Looks great, then you look at the bunged up and butchered hill in the background, and you remember jeez, Penrith (who already has an amazing stadium) gets a complete upgrade and overhaul, within 10-15 year of their last major one.
You then realise we are like the Scottish nobles in William Wallaces time through history, squabbling over the scraps from longshanks table (piecemeal improvements, like buying new boxes of Lego, and adding on as we go), while Penrith is the ruch becoming richer:
Sure the hill looks tired.
WRT Penrith, all we have heard is that they are first cab off the rank for a stadium rebuild, one that’s supposed to kick off at season’s end.
Given the size of the project, slated to cost c.$280m, you might have thought advice was in on an architect, tenders were called etc. The season ends in six months and a state election is less than 12 months away. They had better get cracking.
If history is any guide (look at the recent faffing around at Moore Park) I wouldn’t bet on a Penrith rebuild before the end of 2022, especially with the increasingly difficult and expensive cost of finding suitable builders/contractors, in a competitive market for large scope infrastructure work nationwide. Just this week Rob Stokes said as much in the NSW Parliament.
Meanwhile Brookvale has just had around $33m spent on an upgrade - the old ‘bird in the hand is worth two in the bush’ argument.
Let’s roughly extrapolate the money spent in the last three decades at Brookvale (into 2022 dollars) on the:
Ken Arthurson Stand (KAS), approx. $3.5m in 1995 dollars;
Electronic scoreboard and its newer replacement (overall cost unk.); and
TV standard lighting ($1m in 2005 dollars).
Plus in the 2009-12 timeframe:
Seating upgrades across three stands and the western concourse;
Corporate upgrades to the KAS plus a new passenger lift (the latter installed about 4-5 years ago); and
Extension to the Jane Try Stand with accompanying improvements to corporate, food/beverage and toilet facilities.
That last batch of work cost north of $10m at the time and the overall list isn’t exhaustive (did someone mention WHS-compliant upgrades at key points of the ground?). So if you convert it all, including the most recent work, into 2022 dollars, probably well in excess of $50m has been spent at Brookvale Oval in the 1992-2022 timeframe.

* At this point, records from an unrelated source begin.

-- pv_equiv track=rewrite | github.com/kbalaji4/Auto_Snake | hamiltonian_cycle.py | generate_hamiltonian_cycle
-- ===== SOURCE A (Python) =====
-- from typing import List, Tuple, Optional, Set, Dict
--
-- def generate_hamiltonian_cycle(grid_size: int) -> List[Tuple[int, int]]:
--     """
--     Generate a Hamiltonian cycle for the grid using a spiral pattern.
--     This creates a cycle that visits every cell exactly once.
--
--     Args:
--         grid_size: Size of the grid
--
--     Returns:
--         List of positions forming a Hamiltonian cycle
--     """
--     cycle = []
--     visited = [[False] * grid_size for _ in range(grid_size)]
--
--     # Use a proper spiral pattern starting from top-left
--     # Directions: right, down, left, up
--     directions = [(0, 1), (1, 0), (0, -1), (-1, 0)]
--     dir_idx = 0
--
--     x, y = 0, 0
--
--     for _ in range(grid_size * grid_size):
--         cycle.append((x, y))
--         visited[x][y] = True
--
--         # Calculate next position
--         dx, dy = directions[dir_idx]
--         next_x = x + dx
--         next_y = y + dy
--
--         # Check if we need to change direction
--         # Change direction if:
--         # 1. Next position is out of bounds, OR
--         # 2. Next position is already visited
--         if (next_x < 0 or next_x >= grid_size or
--             next_y < 0 or next_y >= grid_size or
--             visited[next_x][next_y]):
--             # Change direction
--             dir_idx = (dir_idx + 1) % 4
--             dx, dy = directions[dir_idx]
--             next_x = x + dx
--             next_y = y + dy
--
--         x, y = next_x, next_y
--
--     return cycle
-- ===== SOURCE B (Python) =====
-- def generate_hamiltonian_cycle(grid_size):
--     """Boundary-shrinking spiral: emit the four sides of each ring, shrinking
--     the bounds, instead of simulating a walker with a visited matrix."""
--     cycle = []
--     top, bottom, left, right = 0, grid_size - 1, 0, grid_size - 1
--     while top <= bottom and left <= right:
--         for y in range(left, right + 1):
--             cycle.append((top, y))
--         for x in range(top + 1, bottom + 1):
--             cycle.append((x, right))
--         if top < bottom:
--             for y in range(right - 1, left - 1, -1):
--                 cycle.append((bottom, y))
--         if left < right:
--             for x in range(bottom - 1, top, -1):
--                 cycle.append((x, left))
--         top += 1
--         bottom -= 1
--         left += 1
--         right -= 1
--     return cycle
-- ===== Notes on version B (the rewrite author's own statement) =====
-- stated objective: simpler
-- what changed: Replaced A's step-by-step spiral walker (visited matrix, direction vector, per-cell turn test) by a boundary-shrinking spiral that emits the four sides of each ring while shrinking top/bottom/left/right bounds, with no visited matrix and no per-step test; Pre_ excludes negative grid_size, on which A raises IndexError.
import Mathlib
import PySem
-- pv_equiv track=rewrite | github.com/barszu/ASD | nauka2/kolokwia/kol1/kol1.py | maxrank
-- ===== SOURCE A (Python) =====
-- def maxrank(T):
--   n = len(T)
--   global_max_rank = 0 #ogolna znaleziona najwieksza wartosc rangi
--   for i in range(0,n): #[0,n-1]
--     local_rank = 0 #dla i-tego
--     for j in range(0,i): #[0,i-1]
--       if T[j] < T[i]:
--         local_rank += 1
--     global_max_rank = max(global_max_rank , local_rank)
--   return global_max_rank
-- ===== SOURCE B (Python) =====
-- def maxrank(T):
--     # Keep a sorted list of the elements seen so far; for each new element,
--     # a hand-written binary search (bisect_left) gives the number of earlier
--     # strictly-smaller elements directly, replacing A's Python-level inner scan.
--     pre = []
--     best = 0
--     for x in T:
--         lo = 0
--         hi = len(pre)
--         while lo < hi:
--             mid = (lo + hi) // 2
--             if pre[mid] < x:
--                 lo = mid + 1
--             else:
--                 hi = mid
--         if lo > best:
--             best = lo
--         pre.insert(lo, x)
--     return best
-- ===== Notes on version B (the rewrite author's own statement) =====
-- stated objective: faster
-- what changed: B maintains a sorted list of the elements seen so far and finds each element's count of earlier smaller elements by a hand-written binary search (bisect_left) instead of A's Python-level inner rescan of the whole prefix.
import Mathlib
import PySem

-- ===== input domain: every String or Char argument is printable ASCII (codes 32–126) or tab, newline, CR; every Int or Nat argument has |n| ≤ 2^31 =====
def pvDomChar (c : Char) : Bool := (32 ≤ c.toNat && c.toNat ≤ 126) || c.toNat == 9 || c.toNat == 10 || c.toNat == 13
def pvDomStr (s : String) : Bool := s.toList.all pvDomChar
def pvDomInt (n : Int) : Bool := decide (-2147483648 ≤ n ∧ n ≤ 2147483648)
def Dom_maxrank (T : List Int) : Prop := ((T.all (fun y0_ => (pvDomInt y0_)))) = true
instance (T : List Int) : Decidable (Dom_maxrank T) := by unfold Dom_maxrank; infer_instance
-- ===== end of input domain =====

-- B replaces A's quadratic Python-level inner rescan by a sorted running list
-- queried with a hand-written binary search (objective: faster, constant-factor measured).

-- ===== PORT A =====
def maxrank (T : List Int) : Int :=
  let n := T.length
  (PySem.List.pyRange 0 n 1).foldl (fun g i =>
    let l := (PySem.List.pyRange 0 i 1).foldl (fun l j =>
      if PySem.List.pyGetD T j 0 < PySem.List.pyGetD T i 0 then l + 1 else l) 0
    max g l) 0

-- ===== PORT B =====
-- B's 'while lo < hi' binary search, step for step
def pvBisect (pre : List Int) (x : Int) (lo hi : Int) : Int :=
  if h : lo < hi then
    let mid := PySem.Int.floordiv (lo + hi) 2
    if PySem.List.pyGetD pre mid 0 < x then pvBisect pre x (mid + 1) hi
    else pvBisect pre x lo mid
  else lo
termination_by (hi - lo).toNat
decreasing_by
  · have hb := PySem.Int.floordiv_two_mid_bounds (le_of_lt h)
    omega
  · have hlt : PySem.Int.floordiv (lo + hi) 2 < hi := by
      rw [PySem.Int.floordiv_lt_iff_lt_mul (by omega)]; omega
    omega

def maxrank_alt (T : List Int) : Int :=
  (T.foldl (fun s x =>
      let lo := pvBisect s.1 x 0 s.1.length
      (PySem.List.insert s.1 lo x, if lo > s.2 then lo else s.2))
    (([] : List Int), (0 : Int))).2

-- ===== PRECONDITION & SPEC =====
def Spec_maxrank (T : List Int) (out : Int) : Prop := out = maxrank_alt T
instance (T : List Int) (out : Int) : Decidable (Spec_maxrank T out) := by unfold Spec_maxrank; infer_instance

-- ===== CLAIM (what is proved, stated in full; the proofs are below) =====
def Claim_equal_maxrank : Prop := ∀ (T : List Int), Dom_maxrank T → Spec_maxrank T (maxrank T)

-- ===== LEMMAS AND PROOFS =====

-- In a ≤-sorted list, the first (countP (· < x)) positions are exactly those holding values < x.
lemma sorted_count_iff (x : Int) : ∀ (pre : List Int), pre.Pairwise (· ≤ ·) →
    ∀ k (hk : k < pre.length), (k < pre.countP (fun y => decide (y < x)) ↔ pre[k] < x) := by
  intro pre
  induction pre with
  | nil => intro _ k hk; simp at hk
  | cons a t ih =>
    intro hs k hk
    have hst : t.Pairwise (· ≤ ·) := hs.tail
    have hha : ∀ y ∈ t, a ≤ y := fun y hy => (List.pairwise_cons.mp hs).1 y hy
    by_cases hax : a < x
    · rw [List.countP_cons]
      simp only [hax, decide_true]
      cases k with
      | zero => simpa using hax
      | succ k' =>
        have := ih hst k' (by simpa using hk)
        simpa [Nat.succ_lt_succ_iff] using this
    · have hzero : t.countP (fun y => decide (y < x)) = 0 := by
        rw [List.countP_eq_zero]
        intro y hy
        simp only [decide_eq_true_eq]
        exact not_lt.mpr (le_trans (not_lt.mp hax) (hha y hy))
      rw [List.countP_cons]
      simp only [hax, decide_false, hzero]
      cases k with
      | zero => simpa using hax
      | succ k' =>
        have hk' : k' < t.length := by simpa using hk
        simp [not_lt.mpr (le_trans (not_lt.mp hax) (hha _ (List.getElem_mem hk')))]

-- binary search returns the count of strictly smaller elements (as an Int)
lemma pvBisect_correct : ∀ (n : Nat) (pre : List Int) (x lo hi : Int),
    (hi - lo).toNat = n →
    pre.Pairwise (· ≤ ·) →
    0 ≤ lo → lo ≤ hi → hi ≤ pre.length →
    (∀ k (hk : k < pre.length), k < lo.toNat → pre[k] < x) →
    (∀ k (hk : k < pre.length), hi.toNat ≤ k → x ≤ pre[k]) →
    pvBisect pre x lo hi = ((pre.countP (fun y => decide (y < x)) : Nat) : Int) := by
  intro n
  induction n using Nat.strong_induction_on with
  | _ n ihn =>
    intro pre x lo hi hn hs h0 hlh hhl hinv1 hinv2
    rw [pvBisect]
    by_cases h : lo < hi
    · simp only [h, dif_pos]
      have hb := PySem.Int.floordiv_two_mid_bounds (le_of_lt h)
      have hmidlt : PySem.Int.floordiv (lo + hi) 2 < hi := by
        rw [PySem.Int.floordiv_lt_iff_lt_mul (by omega)]; omega
      set mid := PySem.Int.floordiv (lo + hi) 2 with hmid
      have hmnn : 0 ≤ mid := le_trans h0 hb.1
      have hmlen : mid < (pre.length : Int) := lt_of_lt_of_le hmidlt hhl
      have hget : PySem.List.pyGetD pre mid 0 = pre[mid.toNat]'(by omega) :=
        PySem.List.pyGetD_eq_getElem pre 0 hmnn hmlen
      by_cases hc : PySem.List.pyGetD pre mid 0 < x
      · simp only [hc, if_pos]
        apply ihn ((hi - (mid + 1)).toNat) (by omega) pre x (mid + 1) hi rfl hs (by omega)
          (by omega) hhl
        · intro k hk hklt
          have hsorted := List.pairwise_iff_getElem.mp hs
          have hkm : k ≤ mid.toNat := by omega
          rcases eq_or_lt_of_le hkm with heq | hlt
          · rw [hget] at hc; simpa [heq] using hc
          · have := hsorted k mid.toNat (by omega) (by omega) hlt
            rw [hget] at hc; exact lt_of_le_of_lt this hc
        · exact hinv2
      · simp only [hc]
        apply ihn ((mid - lo).toNat) (by omega) pre x lo mid rfl hs h0 (by omega) (by omega)
        · exact hinv1
        · intro k hk hkge
          have hsorted := List.pairwise_iff_getElem.mp hs
          have hxm : x ≤ pre[mid.toNat]'(by omega) := by rw [hget] at hc; omega
          rcases eq_or_lt_of_le hkge with heq | hlt
          · subst heq; exact hxm
          · exact le_trans hxm (hsorted mid.toNat k (by omega) hk hlt)
    · simp only [h, dif_neg, not_false_iff]
      have heq : lo = hi := le_antisymm hlh (not_lt.mp h)
      set c := pre.countP (fun y => decide (y < x)) with hc
      have _hcle : c ≤ pre.length := List.countP_le_length
      have hiff := sorted_count_iff x pre hs
      have : lo.toNat = c := by
        by_contra hne
        rcases Nat.lt_or_ge lo.toNat c with hlt | hge
        · have hklen : lo.toNat < pre.length := by omega
          have := (hiff lo.toNat hklen).mpr ((hiff lo.toNat hklen).mp hlt)
          have hx := hinv2 lo.toNat hklen (by omega)
          have := (hiff lo.toNat hklen).mp hlt
          omega
        · have hclt : c < lo.toNat := by omega
          have hklen : c < pre.length := by omega
          have hx := hinv1 c hklen hclt
          have := (hiff c hklen).mpr hx
          omega
      omega

-- PySem.List.insert at an in-range nonnegative index is take/cons/drop
lemma insert_eq_take_drop (xs : List Int) (i : Int) (a : Int) (h0 : 0 ≤ i)
    (h1 : i ≤ xs.length) :
    PySem.List.insert xs i a = xs.take i.toNat ++ a :: xs.drop i.toNat := by
  simp only [PySem.List.insert, PySem.List.sliceIndices]
  norm_num
  rw [if_neg (not_lt.mpr h0), min_eq_left h1]

-- the count (as a Nat) of strictly smaller elements, shorthand
def cnt (l : List Int) (x : Int) : Nat := l.countP (fun y => decide (y < x))

-- inserting x at position cnt pre x keeps the list sorted
lemma sorted_insert (pre : List Int) (x : Int) (hs : pre.Pairwise (· ≤ ·)) :
    (pre.take (cnt pre x) ++ x :: pre.drop (cnt pre x)).Pairwise (· ≤ ·) := by
  have hiff := sorted_count_iff x pre hs
  have hcle : cnt pre x ≤ pre.length := List.countP_le_length
  rw [List.pairwise_append]
  refine ⟨hs.sublist (List.take_sublist _ _), ?_, ?_⟩
  · rw [List.pairwise_cons]
    refine ⟨?_, hs.sublist (List.drop_sublist _ _)⟩
    intro y hy
    obtain ⟨k, hk, rfl⟩ := List.mem_iff_getElem.mp hy
    rw [List.getElem_drop]
    have hlen : cnt pre x + k < pre.length := by
      rw [List.length_drop] at hk; omega
    have := (hiff (cnt pre x + k) hlen)
    have hnot : ¬ (cnt pre x + k < cnt pre x) := by omega
    exact le_of_not_gt (fun hgt => hnot (this.mpr hgt))
  · intro a ha b hb
    obtain ⟨k, hk, rfl⟩ := List.mem_iff_getElem.mp ha
    rw [List.getElem_take] at *
    have hklen : k < pre.length := by
      rw [List.length_take] at hk; omega
    have hklt : k < cnt pre x := by
      rw [List.length_take] at hk; omega
    have hax : pre[k] < x := (hiff k hklen).mp hklt
    rcases List.mem_cons.mp hb with rfl | hbt
    · exact le_of_lt hax
    · obtain ⟨m, hm, rfl⟩ := List.mem_iff_getElem.mp hbt
      rw [List.getElem_drop]
      have hmlen : cnt pre x + m < pre.length := by
        rw [List.length_drop] at hm; omega
      have hxb : x ≤ pre[cnt pre x + m] := by
        have := (hiff (cnt pre x + m) hmlen)
        exact le_of_not_gt (fun hgt => (by omega : ¬ (cnt pre x + m < cnt pre x)) (this.mpr hgt))
      exact le_of_lt (lt_of_lt_of_le hax hxb)

lemma insert_perm (pre : List Int) (x : Int) (c : Nat) (_hcle : c ≤ pre.length) :
    (pre.take c ++ x :: pre.drop c).Perm (pre ++ [x]) := by
  have h1 : (pre.take c ++ x :: pre.drop c).Perm (x :: (pre.take c ++ pre.drop c)) :=
    List.perm_middle
  rw [List.take_append_drop] at h1
  exact h1.trans (List.perm_append_singleton x pre).symm

-- counting over range-indexes of T equals counting over the prefix of T
lemma cnt_range_take (T : List Int) (x : Int) : ∀ (i : Nat), i ≤ T.length →
    (List.range i).countP (fun j => decide (T.getD j 0 < x)) =
      (T.take i).countP (fun y => decide (y < x)) := by
  intro i
  induction i with
  | zero => simp
  | succ i ih =>
    intro hle
    have hi : i < T.length := by omega
    rw [List.range_succ, List.countP_append, ih (by omega)]
    rw [List.take_add_one]
    rw [List.countP_append]
    have : T[i]? = some T[i] := List.getElem?_eq_getElem hi
    simp [this]

-- the common characterisation: running max of prefix-counts
def specM (T : List Int) : Int :=
  (List.range T.length).foldl
    (fun g i => max g ((cnt (T.take i) (T.getD i 0) : Nat) : Int)) 0

-- A computes specM
lemma maxrank_eq_specM (T : List Int) : maxrank T = specM T := by
  simp only [maxrank, specM]
  rw [PySem.List.pyRange_zero_natCast, List.foldl_map]
  apply PySem.List.foldl_congr_mem
  intro acc i hi
  have hi' : i < T.length := by simpa using List.mem_range.mp hi
  congr 1
  rw [PySem.List.pyRange_zero_natCast, List.foldl_map]
  have : ∀ (a : Int), (List.range i).foldl
      (fun l (j : Nat) => if PySem.List.pyGetD T (j : Int) 0 < PySem.List.pyGetD T (i : Int) 0 then l + 1 else l) a =
      (List.range i).foldl (fun l j => if T.getD j 0 < T.getD i 0 then l + 1 else l) a := by
    intro a
    apply PySem.List.foldl_congr_mem
    intro acc' j _
    rw [PySem.List.pyGetD_natCast, PySem.List.pyGetD_natCast]
  rw [this]
  rw [PySem.List.foldl_ite_add_one (p := fun j => T.getD j 0 < T.getD i 0)]
  rw [cnt_range_take T (T.getD i 0) i (le_of_lt hi')]
  simp [cnt]

-- the B loop invariant: sorted pre, a permutation of the processed prefix 'done'
lemma loopB (rest : List Int) : ∀ (pre done : List Int) (best : Int),
    pre.Pairwise (· ≤ ·) → pre.Perm done →
    (rest.foldl (fun s x =>
        let lo := pvBisect s.1 x 0 s.1.length
        (PySem.List.insert s.1 lo x, if lo > s.2 then lo else s.2)) (pre, best)).2 =
      (List.range rest.length).foldl
        (fun g i => max g ((cnt (done ++ rest.take i) (rest.getD i 0) : Nat) : Int)) best := by
  induction rest with
  | nil => intro pre done best _ _; simp
  | cons x r ih =>
    intro pre done best hs hperm
    have hcnt : pvBisect pre x 0 pre.length = ((cnt pre x : Nat) : Int) := by
      apply pvBisect_correct ((pre.length : Int) - 0).toNat pre x 0 pre.length rfl hs
        (by omega) (by omega) (by omega)
      · intro k hk hklt; omega
      · intro k hk hge; omega
    have hcd : cnt pre x = cnt done x := List.Perm.countP_eq _ hperm
    have hcle : cnt pre x ≤ pre.length := List.countP_le_length
    have hinsert : PySem.List.insert pre ((cnt pre x : Nat) : Int) x =
        pre.take (cnt pre x) ++ x :: pre.drop (cnt pre x) := by
      rw [insert_eq_take_drop pre _ x (by omega) (by exact_mod_cast hcle)]
      simp
    simp only [List.foldl_cons, hcnt, hinsert]
    rw [ih _ (done ++ [x]) _ (by simpa [Int.toNat_natCast] using sorted_insert pre x hs)
        ((insert_perm pre x (cnt pre x) hcle).trans (hperm.append_right [x]))]
    -- now massage the RHS
    have hlen : (x :: r).length = r.length + 1 := rfl
    rw [hlen, List.range_succ_eq_map, List.foldl_cons, List.foldl_map]
    have h0 : ((x :: r).take 0) = ([] : List Int) := rfl
    have hgd0 : (x :: r).getD 0 0 = x := rfl
    rw [h0, hgd0]
    have hbest : (if ((cnt pre x : Nat) : Int) > best then ((cnt pre x : Nat) : Int) else best) =
        max best ((cnt done x : Nat) : Int) := by
      rw [← hcd]; rcases lt_or_ge best ((cnt pre x : Nat) : Int) with h | h
      · simp [h, max_eq_right (le_of_lt h)]
      · simp [not_lt.mpr h, max_eq_left h]
    rw [List.append_nil, hbest]
    apply PySem.List.foldl_congr_mem
    intro acc i _
    congr 2
    rw [List.append_assoc]
    simp [List.take_succ_cons]

-- ===== VERDICT (by name: the statement is the Claim_ definition above) =====
theorem maxrank_spec : Claim_equal_maxrank := by
  intro T _
  unfold Spec_maxrank
  rw [maxrank_eq_specM]
  unfold maxrank_alt specM
  rw [loopB T [] [] 0 (by simp) (List.Perm.refl _)]
  simp [cnt]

That would almost certainly exceed the sum spent directly on Penrith Park in the same timeframe, which consists mainly of extensions to their 1978 western stand, perhaps some corporate boxes fitted to their 1988 eastern stand; and some relatively minor work at the back of their southern hill, incl. a new scoreboard. Plus the ubiquitous TV lighting somewhere along the way, (presumably) courtesy of joining Superleague.